关 键 词:不确定环境  智能大厦  价格时间自动机  策略评估
收稿时间:2015-07-28
修稿时间:2015-10-20

Formal Evaluation of Scheduling Strategies for Smart Building Air-Conditioning Systems under Uncertain Environment
CHEN Ming-Song,GU Fan,XU Si-Yuan and CHEN Xiao-Hong. Formal Evaluation of Scheduling Strategies for Smart Building Air-Conditioning Systems under Uncertain Environment[J]. Journal of Software, 2016, 27(3): 655-669
Authors:CHEN Ming-Song  GU Fan  XU Si-Yuan  CHEN Xiao-Hong
Affiliation:Shanghai Key Laboratory of Trustworthy Computing(East China Normal University), Shanghai 200062, China,Shanghai Key Laboratory of Trustworthy Computing(East China Normal University), Shanghai 200062, China,Shanghai Key Laboratory of Trustworthy Computing(East China Normal University), Shanghai 200062, China and Shanghai Key Laboratory of Trustworthy Computing(East China Normal University), Shanghai 200062, China
Abstract:In recent years people have witnessed an increasing worldwide concern about the concept of smart buildings. Compared with traditional counterpart, smart buildings are more energy-efficient, comfortable and easy-maintainable. Hence, smart buildings are becoming the mainstream of future building construction. As a key part of smart building ventilation systems, air-conditioners strongly determine the overall energy consumption of smart buildings as well as the experience of their occupants. Therefore, how to design and evaluate all feasible scheduling strategies of air-conditioning systems is becoming a major challenge in the design of smart buildings. Especially when many uncertain factors caused by physical environment are involved, the complexity of strategy evaluation will increase drastically. Although existing approaches allow the evaluation of smart buildings from the perspectives of energy consumption, performance, etc., few of them consider the evaluation of the scheduling strategies themselves. Based on the priced timed automata, this paper proposes an efficient framework that enables the accurate modeling and evaluation of scheduling strategies of smart building air-conditioning systems with uncertain environment.
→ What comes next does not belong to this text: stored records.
-- pv_equiv track=rewrite | github.com/Ameer-Moustafa/foundations-cs-python | assignment_2/assignment_2.py | checkCharacter
-- ===== SOURCE A (Python) =====
-- def checkCharacter(s1, s2):
--     checked_string_1 = ""
--     checked_string_2 = ""
--     for i in range(len(s1)):
--         checked_string_1+= s1[i]
--         for j in range(len(s2)):
--             if(s1[i] == s2[j]):
--                 checked_string_2 += s2[j]
--     if(checked_string_1 == checked_string_2):
--         return True
--     else:
--         return False
-- ===== SOURCE B (Python) =====
-- def checkCharacter(s1, s2):
--     freq = {}
--     for ch in s2:
--         freq[ch] = freq.get(ch, 0) + 1
--     return all(freq.get(ch, 0) == 1 for ch in s1)
-- ===== Notes on version B (the rewrite author's own statement) =====
-- stated objective: faster
-- what changed: A reconstructs two strings (copying s1 and, per s1 char, scanning all of s2 appending matches) and compares them; B builds a frequency table of s2 in one pass and returns whether every character of s1 occurs exactly once in s2 - no string building or final comparison.
import Mathlib
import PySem

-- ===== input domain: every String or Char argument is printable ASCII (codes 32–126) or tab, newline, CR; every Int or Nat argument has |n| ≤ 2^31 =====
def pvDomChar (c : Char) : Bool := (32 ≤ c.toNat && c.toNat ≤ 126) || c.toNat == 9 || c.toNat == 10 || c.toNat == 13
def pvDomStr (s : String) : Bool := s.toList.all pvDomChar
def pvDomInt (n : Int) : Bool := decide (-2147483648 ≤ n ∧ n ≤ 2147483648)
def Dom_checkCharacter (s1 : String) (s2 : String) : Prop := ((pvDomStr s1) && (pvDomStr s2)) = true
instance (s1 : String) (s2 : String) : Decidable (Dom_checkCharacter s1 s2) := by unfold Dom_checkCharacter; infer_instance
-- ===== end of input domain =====

-- B replaces A's reconstruct-two-strings-and-compare (a scan of s2 per s1 character) with a
-- one-pass frequency table of s2 and a direct "every s1 char occurs exactly once in s2" check.

-- ===== PORT A =====
-- for i in range(len(s1)): checked_string_1 += s1[i]; for j in range(len(s2)): if s1[i]==s2[j]: checked_string_2 += s2[j]
def checkCharacter (s1 : String) (s2 : String) : Bool :=
  let p := s1.toList.foldl
    (fun (st : List Char × List Char) c =>
      (st.1 ++ [c],
       s2.toList.foldl (fun acc d => if c = d then acc ++ [d] else acc) st.2))
    ([], [])
  if p.1 = p.2 then true else false

-- ===== PORT B =====
def checkCharacter_alt (s1 : String) (s2 : String) : Bool :=
  let freq : PySem.Dict Char Int :=
    s2.toList.foldl (fun d ch => d.insert ch (d.getD ch 0 + 1)) PySem.Dict.empty
  s1.toList.all (fun ch => freq.getD ch 0 == 1)

-- ===== PRECONDITION & SPEC =====
def Spec_checkCharacter (s1 : String) (s2 : String) (out : Bool) : Prop := out = checkCharacter_alt s1 s2
instance (s1 : String) (s2 : String) (out : Bool) : Decidable (Spec_checkCharacter s1 s2 out) := by unfold Spec_checkCharacter; infer_instance

-- ===== CLAIM (what is proved, stated in full; the proofs are below) =====
def Claim_equal_checkCharacter : Prop := ∀ (s1 : String) (s2 : String), Dom_checkCharacter s1 s2 → Spec_checkCharacter s1 s2 (checkCharacter s1 s2)

-- ===== LEMMAS AND PROOFS =====

-- A's inner loop over s2 appends one copy of c per occurrence of c in l2
theorem pvInner (c : Char) : ∀ (l2 acc : List Char),
    l2.foldl (fun acc d => if c = d then acc ++ [d] else acc) acc
    = acc ++ List.replicate (l2.count c) c := by
  intro l2
  induction l2 with
  | nil => intro acc; simp
  | cons d t ih =>
      intro acc
      rw [List.foldl_cons]
      by_cases h : c = d
      · subst h
        rw [if_pos rfl, ih]
        have : (c :: t).count c = t.count c + 1 := by simp
        rw [this, List.replicate_succ]
        simp
      · rw [if_neg h, ih]
        have : (d :: t).count c = t.count c := by
          simp [Ne.symm h]
        rw [this]

-- A's outer fold returns (l1, concatenation over l1's chars of their s2-matches)
theorem pvA_fold (l2 : List Char) : ∀ (l1 : List Char) (a b : List Char),
    l1.foldl (fun (st : List Char × List Char) c =>
      (st.1 ++ [c], l2.foldl (fun acc d => if c = d then acc ++ [d] else acc) st.2)) (a, b)
    = (a ++ l1, b ++ l1.flatMap (fun c => List.replicate (l2.count c) c)) := by
  intro l1
  induction l1 with
  | nil => intro a b; simp
  | cons c t ih =>
      intro a b
      rw [List.foldl_cons]
      show (t.foldl _ (a ++ [c], l2.foldl _ b)) = _
      rw [ih, pvInner]
      simp [List.flatMap_cons]

theorem pvLen_le_sum : ∀ (ns : List ℕ), (∀ x ∈ ns, 1 ≤ x) → ns.length ≤ ns.sum := by
  intro ns
  induction ns with
  | nil => simp
  | cons n t ih =>
      intro h
      have h1 := h n (by simp)
      have h2 := ih (fun x hx => h x (by simp [hx]))
      simp only [List.length_cons, List.sum_cons]
      omega

theorem pvAll_one : ∀ (ns : List ℕ), ns.sum = ns.length → (∀ x ∈ ns, 1 ≤ x) → ∀ x ∈ ns, x = 1 := by
  intro ns
  induction ns with
  | nil => simp
  | cons n t ih =>
      intro hsum hpos x hx
      have h1 := hpos n (by simp)
      have h2 := pvLen_le_sum t (fun y hy => hpos y (by simp [hy]))
      simp only [List.sum_cons, List.length_cons] at hsum
      rcases List.mem_cons.mp hx with h | h
      · omega
      · exact ih (by omega) (fun y hy => hpos y (by simp [hy])) x h

-- the heart: A's string equality holds iff every character of l1 occurs exactly once in l2
theorem pvKey (l1 l2 : List Char) :
    (l1 = l1.flatMap (fun c => List.replicate (l2.count c) c)) ↔ (∀ c ∈ l1, l2.count c = 1) := by
  constructor
  · intro h
    have hlen : l1.length = (l1.map (fun c => l2.count c)).sum := by
      conv_lhs => rw [h]
      simp [List.length_flatMap]
    have hpos : ∀ c ∈ l1, 1 ≤ l2.count c := by
      intro c hc
      have hm : c ∈ l1.flatMap (fun c => List.replicate (l2.count c) c) := by rw [← h]; exact hc
      rcases List.mem_flatMap.mp hm with ⟨d, _, hd⟩
      have hcd : c = d := List.eq_of_mem_replicate hd
      subst hcd
      have hne : l2.count c ≠ 0 := by
        intro h0; rw [h0] at hd; simp at hd
      omega
    intro c hc
    have hall := pvAll_one (l1.map (fun c => l2.count c))
      (by rw [List.length_map]; omega)
      (by intro x hx; rcases List.mem_map.mp hx with ⟨d, hd, rfl⟩; exact hpos d hd)
    exact hall _ (List.mem_map.mpr ⟨c, hc, rfl⟩)
  · intro h
    induction l1 with
    | nil => simp
    | cons c t ih =>
        rw [List.flatMap_cons, h c (by simp), List.replicate_one, List.singleton_append]
        exact congrArg (List.cons c) (ih (fun d hd => h d (by simp [hd])))

-- ===== VERDICT (by name: the statement is the Claim_ definition above) =====
theorem checkCharacter_spec : Claim_equal_checkCharacter := by
  intro s1 s2 _
  unfold Spec_checkCharacter checkCharacter checkCharacter_alt
  simp only [pvA_fold, List.nil_append]
  have hA : (if s1.toList = s1.toList.flatMap (fun c => List.replicate (s2.toList.count c) c)
        then true else false)
      = decide (s1.toList = s1.toList.flatMap (fun c => List.replicate (s2.toList.count c) c)) := by
    by_cases h : s1.toList = s1.toList.flatMap (fun c => List.replicate (s2.toList.count c) c)
    · rw [if_pos h, decide_eq_true h]
    · rw [if_neg h, decide_eq_false h]
  rw [hA, Bool.eq_iff_iff]
  simp only [decide_eq_true_eq, List.all_eq_true, PySem.Dict.getD_foldl_insert_add_one,
    PySem.Dict.getD_empty, beq_iff_eq]
  rw [pvKey]
  constructor
  · intro h c hc; have := h c hc; omega
  · intro h c hc; have := h c hc; omega
-- pv_equiv track=rewrite | github.com/chinmoyacharjee/Skin-detection | skin_detection_train.py | train_data
-- ===== SOURCE A (Python) =====
-- def check_skin(rgb):
--     r = rgb[0]
--     g = rgb[1]
--     b = rgb[2]
--     if (r <= 150 and g <= 150 and b <= 150): return False
--     return True
--
-- def train_data(pixels, pix_val_actual, pix_val_mask, skin, non_skin):
--
--     for i in range(len(pix_val_actual)):
--
--         r = pix_val_actual[i][0]
--         g = pix_val_actual[i][1]
--         b = pix_val_actual[i][2]
--
--         if(check_skin(pix_val_mask[i])):
--             skin[r][g][b] += 1
--
--         else:
--             non_skin[r][g][b] += 1
--
--     return pixels, skin, non_skin
-- ===== SOURCE B (Python) =====
-- def check_skin(rgb):
--     r = rgb[0]
--     g = rgb[1]
--     b = rgb[2]
--     if (r <= 150 and g <= 150 and b <= 150): return False
--     return True
--
-- def train_data(pixels, pix_val_actual, pix_val_mask, skin, non_skin):
--     # Pass 1: aggregate occurrence counts per (r,g,b) colour, split by mask class.
--     skin_counts = {}
--     non_counts = {}
--     for px, m in zip(pix_val_actual, pix_val_mask):
--         k = (px[0], px[1], px[2])
--         if check_skin(m):
--             skin_counts[k] = skin_counts.get(k, 0) + 1
--         else:
--             non_counts[k] = non_counts.get(k, 0) + 1
--     # Pass 2: one in-place update per distinct colour.
--     for (r, g, b), c in skin_counts.items():
--         skin[r][g][b] += c
--     for (r, g, b), c in non_counts.items():
--         non_skin[r][g][b] += c
--     return pixels, skin, non_skin
-- ===== Notes on version B (the rewrite author's own statement) =====
-- stated objective: alternative
-- what changed: Replaces A's per-pixel in-place increment of skin[r][g][b]/non_skin[r][g][b] by a counting pass that aggregates occurrences per distinct (r,g,b) colour into two dicts, followed by one in-place addition per distinct colour per class.
import Mathlib
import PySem

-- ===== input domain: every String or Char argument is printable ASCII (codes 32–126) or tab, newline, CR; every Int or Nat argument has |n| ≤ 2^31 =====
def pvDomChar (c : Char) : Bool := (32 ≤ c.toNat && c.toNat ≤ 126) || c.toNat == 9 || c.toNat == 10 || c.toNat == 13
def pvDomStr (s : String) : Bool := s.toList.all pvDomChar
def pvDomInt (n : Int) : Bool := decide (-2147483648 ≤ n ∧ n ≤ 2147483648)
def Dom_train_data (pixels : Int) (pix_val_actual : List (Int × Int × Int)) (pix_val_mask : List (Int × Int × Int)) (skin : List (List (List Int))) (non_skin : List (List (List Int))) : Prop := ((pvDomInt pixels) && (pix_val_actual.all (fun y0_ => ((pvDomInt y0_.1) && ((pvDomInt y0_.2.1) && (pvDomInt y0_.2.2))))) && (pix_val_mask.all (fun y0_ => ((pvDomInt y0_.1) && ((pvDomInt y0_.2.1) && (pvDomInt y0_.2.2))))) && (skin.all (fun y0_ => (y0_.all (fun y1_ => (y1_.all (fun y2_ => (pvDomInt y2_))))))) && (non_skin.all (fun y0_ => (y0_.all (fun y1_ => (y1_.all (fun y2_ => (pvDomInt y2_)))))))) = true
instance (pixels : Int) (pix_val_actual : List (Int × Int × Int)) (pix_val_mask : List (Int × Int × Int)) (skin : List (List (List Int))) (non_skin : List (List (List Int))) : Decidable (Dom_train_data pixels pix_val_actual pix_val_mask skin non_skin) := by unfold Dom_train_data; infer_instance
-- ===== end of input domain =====

-- B replaces A's per-pixel histogram increments by a Counter pass (one count per distinct colour per class)
-- followed by one in-place bump per distinct colour; equivalence is about the RETURN value (both Pythons also
-- mutate skin/non_skin in place identically on inputs where A returns).

-- shared helper, transliteration of the module's check_skin
def check_skin (rgb : Int × Int × Int) : Bool :=
  if rgb.1 ≤ 150 ∧ rgb.2.1 ≤ 150 ∧ rgb.2.2 ≤ 150 then false else true

-- hand port of Python's `l[i] = f(l[i])` (element `+=`): exact for in-range (incl. negative) index;
-- an out-of-range index raises IndexError in Python — those inputs are excluded by Pre_train_data.
def pyModifyAt {α : Type} (l : List α) (i : Int) (f : α → α) : List α :=
  match PySem.List.pyIdx? l.length i with
  | some n => l.modify n f
  | none => l

-- port of `tbl[r][g][b] += c`
def bumpCell (tbl : List (List (List Int))) (r g b c : Int) : List (List (List Int)) :=
  pyModifyAt tbl r (fun row => pyModifyAt row g (fun col => pyModifyAt col b (fun x => x + c)))

-- ===== PORT A =====
def train_data (pixels : Int) (pix_val_actual : List (Int × Int × Int)) (pix_val_mask : List (Int × Int × Int)) (skin : List (List (List Int))) (non_skin : List (List (List Int))) : Int × List (List (List Int)) × List (List (List Int)) :=
  let st := (PySem.List.pyRange 0 (pix_val_actual.length : Int)).foldl
    (fun (st : List (List (List Int)) × List (List (List Int))) i =>
      let px := PySem.List.pyGetD pix_val_actual i (0, 0, 0)
      let r := px.1
      let g := px.2.1
      let b := px.2.2
      let m := PySem.List.pyGetD pix_val_mask i (0, 0, 0)
      if check_skin m then (bumpCell st.1 r g b 1, st.2)
      else (st.1, bumpCell st.2 r g b 1))
    (skin, non_skin)
  (pixels, st.1, st.2)

-- ===== PORT B =====
def train_data_alt (pixels : Int) (pix_val_actual : List (Int × Int × Int)) (pix_val_mask : List (Int × Int × Int)) (skin : List (List (List Int))) (non_skin : List (List (List Int))) : Int × List (List (List Int)) × List (List (List Int)) :=
  let dd := (pix_val_actual.zip pix_val_mask).foldl
    (fun (dd : PySem.Dict (Int × Int × Int) Int × PySem.Dict (Int × Int × Int) Int) pm =>
      let k := (pm.1.1, pm.1.2.1, pm.1.2.2)
      if check_skin pm.2 then (dd.1.insert k (dd.1.getD k 0 + 1), dd.2)
      else (dd.1, dd.2.insert k (dd.2.getD k 0 + 1)))
    (PySem.Dict.empty, PySem.Dict.empty)
  let skin' := dd.1.items.foldl (fun t kc => bumpCell t kc.1.1 kc.1.2.1 kc.1.2.2 kc.2) skin
  let non' := dd.2.items.foldl (fun t kc => bumpCell t kc.1.1 kc.1.2.1 kc.1.2.2 kc.2) non_skin
  (pixels, skin', non')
Our framework utilizes the statistical model checker UPPAAL-SMC as the engines to quantitatively analyze user-specified performance queries in the form of properties. Based on the underlying random simulation runs monitored by UPPAAL-SMC, our framework can automatically report the quantitative analysis results of energy consumption and user satisfaction under uncertain environment. Experimental results show that our approach can effectively help smart building designers to make their decisions in the selection and optimization of scheduling strategies.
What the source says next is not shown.